**Problem to work on**
Repeat the data exactly as it stands.

Stored data entries

+++++

-- pv_equiv track=rewrite | github.com/Sagura091/Agentic-Ai-Engine | app/tools/metadata/parameter_generator.py | match_enum_values
-- ===== SOURCE A (Python) =====
-- from typing import Dict, List, Any, Optional, Union
--
-- def match_enum_values(text: str, enum_values: List[str]) -> Optional[str]:
--     """Find the best matching enum value from text."""
--     text_lower = text.lower()
--
--     # Exact match first
--     for value in enum_values:
--         if value.lower() in text_lower:
--             return value
--
--     # Partial match
--     for value in enum_values:
--         if any(word in text_lower for word in value.lower().split('_')):
--             return value
--
--     return None
-- ===== SOURCE B (Python) =====
-- def match_enum_values(text, enum_values):
--     """Find the best matching enum value from text (single fused pass)."""
--     text_lower = text.lower()
--     full = None
--     partial = None
--     for value in enum_values:
--         vl = value.lower()
--         if full is None and vl in text_lower:
--             full = value
--         if partial is None and any(word in text_lower for word in vl.split('_')):
--             partial = value
--     return full if full is not None else partial
-- ===== Notes on version B (the rewrite author's own statement) =====
-- stated objective: alternative
-- what changed: The two priority scans (full-substring match, then '_'-word partial match) are fused into one pass that tracks the first match of each kind and picks the full one afterwards, so the list is traversed once instead of up to twice.
import Mathlib
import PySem

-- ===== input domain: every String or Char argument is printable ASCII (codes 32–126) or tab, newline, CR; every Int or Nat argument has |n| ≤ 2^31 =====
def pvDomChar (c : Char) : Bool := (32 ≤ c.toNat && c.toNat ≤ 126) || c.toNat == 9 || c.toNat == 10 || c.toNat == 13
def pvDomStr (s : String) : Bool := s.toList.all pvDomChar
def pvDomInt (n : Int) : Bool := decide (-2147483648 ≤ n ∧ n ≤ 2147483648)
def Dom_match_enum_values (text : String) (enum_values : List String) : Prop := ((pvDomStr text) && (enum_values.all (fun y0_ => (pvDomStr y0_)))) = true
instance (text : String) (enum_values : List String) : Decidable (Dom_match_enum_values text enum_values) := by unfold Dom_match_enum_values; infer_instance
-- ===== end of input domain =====

-- B fuses A's two priority scans into one pass (alternative decomposition, same asymptotic cost).

-- ===== PORT A =====
-- A: first scan for a value whose lowercase form is a substring of text_lower,
-- then a second scan for a value one of whose '_'-words is a substring; else None.
def match_enum_values (text : String) (enum_values : List String) : Option String :=
  let tl := PySem.Str.lower text
  match enum_values.find? (fun v => PySem.Str.isIn (PySem.Str.lower v) tl) with
  | some v => some v
  | none =>
      enum_values.find? (fun v =>
        (((PySem.Str.split? (PySem.Str.lower v) "_").getD [])).any (fun w => PySem.Str.isIn w tl))

-- ===== PORT B =====
-- B: one fold carrying (first full match, first word-part match); full match wins at the end.
def match_enum_values_alt (text : String) (enum_values : List String) : Option String :=
  let tl := PySem.Str.lower text
  let st := enum_values.foldl (fun (st : Option String × Option String) v =>
      let vl := PySem.Str.lower v
      let f := if st.1.isNone && PySem.Str.isIn vl tl then some v else st.1
      let p := if st.2.isNone && (((PySem.Str.split? vl "_").getD [])).any (fun w => PySem.Str.isIn w tl)
               then some v else st.2
      (f, p)) (none, none)
  match st.1 with
  | some v => some v
  | none => st.2

-- ===== PRECONDITION & SPEC =====
def Spec_match_enum_values (text : String) (enum_values : List String) (out : Option String) : Prop := out = match_enum_values_alt text enum_values
instance (text : String) (enum_values : List String) (out : Option String) : Decidable (Spec_match_enum_values text enum_values out) := by unfold Spec_match_enum_values; infer_instance

-- ===== CLAIM (what is proved, stated in full; the proofs are below) =====
def Claim_equal_match_enum_values : Prop := ∀ (text : String) (enum_values : List String), Dom_match_enum_values text enum_values → Spec_match_enum_values text enum_values (match_enum_values text enum_values)

-- ===== LEMMAS AND PROOFS =====

-- The fused fold computes, componentwise, "already found" or else the first match of each scan.
theorem mev_fold_eq (q1 q2 : String → Bool) (l : List String) :
    ∀ f p : Option String,
      l.foldl (fun (st : Option String × Option String) v =>
        (if st.1.isNone && q1 v then some v else st.1,
         if st.2.isNone && q2 v then some v else st.2)) (f, p)
      = (f.orElse (fun _ => l.find? q1), p.orElse (fun _ => l.find? q2)) := by
  induction l with
  | nil => intro f p; cases f <;> cases p <;> simp [Option.orElse]
  | cons v t ih =>
      intro f p
      simp only [List.foldl_cons, List.find?]
      rw [ih]
      cases f <;> cases p <;> by_cases h1 : q1 v <;> by_cases h2 : q2 v <;>
        simp [h1, h2, Option.orElse]

theorem mev_alt_eq (text : String) (enum_values : List String) :
    match_enum_values_alt text enum_values = match_enum_values text enum_values := by
  unfold match_enum_values_alt match_enum_values
  simp only []
  rw [show (fun (st : Option String × Option String) v =>
        let vl := PySem.Str.lower v
        let f := if st.1.isNone && PySem.Str.isIn vl (PySem.Str.lower text) then some v else st.1
        let p := if st.2.isNone && (((PySem.Str.split? vl "_").getD [])).any
                    (fun w => PySem.Str.isIn w (PySem.Str.lower text)) then some v else st.2
        (f, p))
      = (fun (st : Option String × Option String) v =>
        (if st.1.isNone && (fun v => PySem.Str.isIn (PySem.Str.lower v) (PySem.Str.lower text)) v
            then some v else st.1,
         if st.2.isNone && (fun v => (((PySem.Str.split? (PySem.Str.lower v) "_").getD [])).any
            (fun w => PySem.Str.isIn w (PySem.Str.lower text))) v then some v else st.2)) from rfl]
  rw [mev_fold_eq]
  simp [Option.orElse]

-- ===== VERDICT (by name: the statement is the Claim_ definition above) =====
theorem match_enum_values_spec : Claim_equal_match_enum_values := by
  intro text enum_values _
  unfold Spec_match_enum_values
  exact (mev_alt_eq text enum_values).symm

+++++

**Reply**
-- pv_equiv track=rewrite | github.com/Sagura091/Agentic-Ai-Engine | app/tools/metadata/parameter_generator.py | match_enum_values
-- ===== SOURCE A (Python) =====
-- from typing import Dict, List, Any, Optional, Union
--
-- def match_enum_values(text: str, enum_values: List[str]) -> Optional[str]:
--     """Find the best matching enum value from text."""
--     text_lower = text.lower()
--
--     # Exact match first
--     for value in enum_values:
--         if value.lower() in text_lower:
--             return value
--
--     # Partial match
--     for value in enum_values:
--         if any(word in text_lower for word in value.lower().split('_')):
--             return value
--
--     return None
-- ===== SOURCE B (Python) =====
-- def match_enum_values(text, enum_values):
--     """Find the best matching enum value from text (single fused pass)."""
--     text_lower = text.lower()
--     full = None
--     partial = None
--     for value in enum_values:
--         vl = value.lower()
--         if full is None and vl in text_lower:
--             full = value
--         if partial is None and any(word in text_lower for word in vl.split('_')):
--             partial = value
--     return full if full is not None else partial
-- ===== Notes on version B (the rewrite author's own statement) =====
-- stated objective: alternative
-- what changed: The two priority scans (full-substring match, then '_'-word partial match) are fused into one pass that tracks the first match of each kind and picks the full one afterwards, so the list is traversed once instead of up to twice.
import Mathlib
import PySem

-- ===== input domain: every String or Char argument is printable ASCII (codes 32–126) or tab, newline, CR; every Int or Nat argument has |n| ≤ 2^31 =====
def pvDomChar (c : Char) : Bool := (32 ≤ c.toNat && c.toNat ≤ 126) || c.toNat == 9 || c.toNat == 10 || c.toNat == 13
def pvDomStr (s : String) : Bool := s.toList.all pvDomChar
def pvDomInt (n : Int) : Bool := decide (-2147483648 ≤ n ∧ n ≤ 2147483648)
def Dom_match_enum_values (text : String) (enum_values : List String) : Prop := ((pvDomStr text) && (enum_values.all (fun y0_ => (pvDomStr y0_)))) = true
instance (text : String) (enum_values : List String) : Decidable (Dom_match_enum_values text enum_values) := by unfold Dom_match_enum_values; infer_instance
-- ===== end of input domain =====

-- B fuses A's two priority scans into one pass (alternative decomposition, same asymptotic cost).

-- ===== PORT A =====
-- A: first scan for a value whose lowercase form is a substring of text_lower,
-- then a second scan for a value one of whose '_'-words is a substring; else None.
def match_enum_values (text : String) (enum_values : List String) : Option String :=
  let tl := PySem.Str.lower text
  match enum_values.find? (fun v => PySem.Str.isIn (PySem.Str.lower v) tl) with
  | some v => some v
  | none =>
      enum_values.find? (fun v =>
        (((PySem.Str.split? (PySem.Str.lower v) "_").getD [])).any (fun w => PySem.Str.isIn w tl))

-- ===== PORT B =====
-- B: one fold carrying (first full match, first word-part match); full match wins at the end.
def match_enum_values_alt (text : String) (enum_values : List String) : Option String :=
  let tl := PySem.Str.lower text
  let st := enum_values.foldl (fun (st : Option String × Option String) v =>
      let vl := PySem.Str.lower v
      let f := if st.1.isNone && PySem.Str.isIn vl tl then some v else st.1
      let p := if st.2.isNone && (((PySem.Str.split? vl "_").getD [])).any (fun w => PySem.Str.isIn w tl)
               then some v else st.2
      (f, p)) (none, none)
  match st.1 with
  | some v => some v
  | none => st.2

-- ===== PRECONDITION & SPEC =====
def Spec_match_enum_values (text : String) (enum_values : List String) (out : Option String) : Prop := out = match_enum_values_alt text enum_values
instance (text : String) (enum_values : List String) (out : Option String) : Decidable (Spec_match_enum_values text enum_values out) := by unfold Spec_match_enum_values; infer_instance

-- ===== CLAIM (what is proved, stated in full; the proofs are below) =====
def Claim_equal_match_enum_values : Prop := ∀ (text : String) (enum_values : List String), Dom_match_enum_values text enum_values → Spec_match_enum_values text enum_values (match_enum_values text enum_values)

-- ===== LEMMAS AND PROOFS =====

-- The fused fold computes, componentwise, "already found" or else the first match of each scan.
theorem mev_fold_eq (q1 q2 : String → Bool) (l : List String) :
    ∀ f p : Option String,
      l.foldl (fun (st : Option String × Option String) v =>
        (if st.1.isNone && q1 v then some v else st.1,
         if st.2.isNone && q2 v then some v else st.2)) (f, p)
      = (f.orElse (fun _ => l.find? q1), p.orElse (fun _ => l.find? q2)) := by
  induction l with
  | nil => intro f p; cases f <;> cases p <;> simp [Option.orElse]
  | cons v t ih =>
      intro f p
      simp only [List.foldl_cons, List.find?]
      rw [ih]
      cases f <;> cases p <;> by_cases h1 : q1 v <;> by_cases h2 : q2 v <;>
        simp [h1, h2, Option.orElse]

theorem mev_alt_eq (text : String) (enum_values : List String) :
    match_enum_values_alt text enum_values = match_enum_values text enum_values := by
  unfold match_enum_values_alt match_enum_values
  simp only []
  rw [show (fun (st : Option String × Option String) v =>
        let vl := PySem.Str.lower v
        let f := if st.1.isNone && PySem.Str.isIn vl (PySem.Str.lower text) then some v else st.1
        let p := if st.2.isNone && (((PySem.Str.split? vl "_").getD [])).any
                    (fun w => PySem.Str.isIn w (PySem.Str.lower text)) then some v else st.2
        (f, p))
      = (fun (st : Option String × Option String) v =>
        (if st.1.isNone && (fun v => PySem.Str.isIn (PySem.Str.lower v) (PySem.Str.lower text)) v
            then some v else st.1,
         if st.2.isNone && (fun v => (((PySem.Str.split? (PySem.Str.lower v) "_").getD [])).any
            (fun w => PySem.Str.isIn w (PySem.Str.lower text))) v then some v else st.2)) from rfl]
  rw [mev_fold_eq]
  simp [Option.orElse]

-- ===== VERDICT (by name: the statement is the Claim_ definition above) =====
theorem match_enum_values_spec : Claim_equal_match_enum_values := by
  intro text enum_values _
  unfold Spec_match_enum_values
  exact (mev_alt_eq text enum_values).symm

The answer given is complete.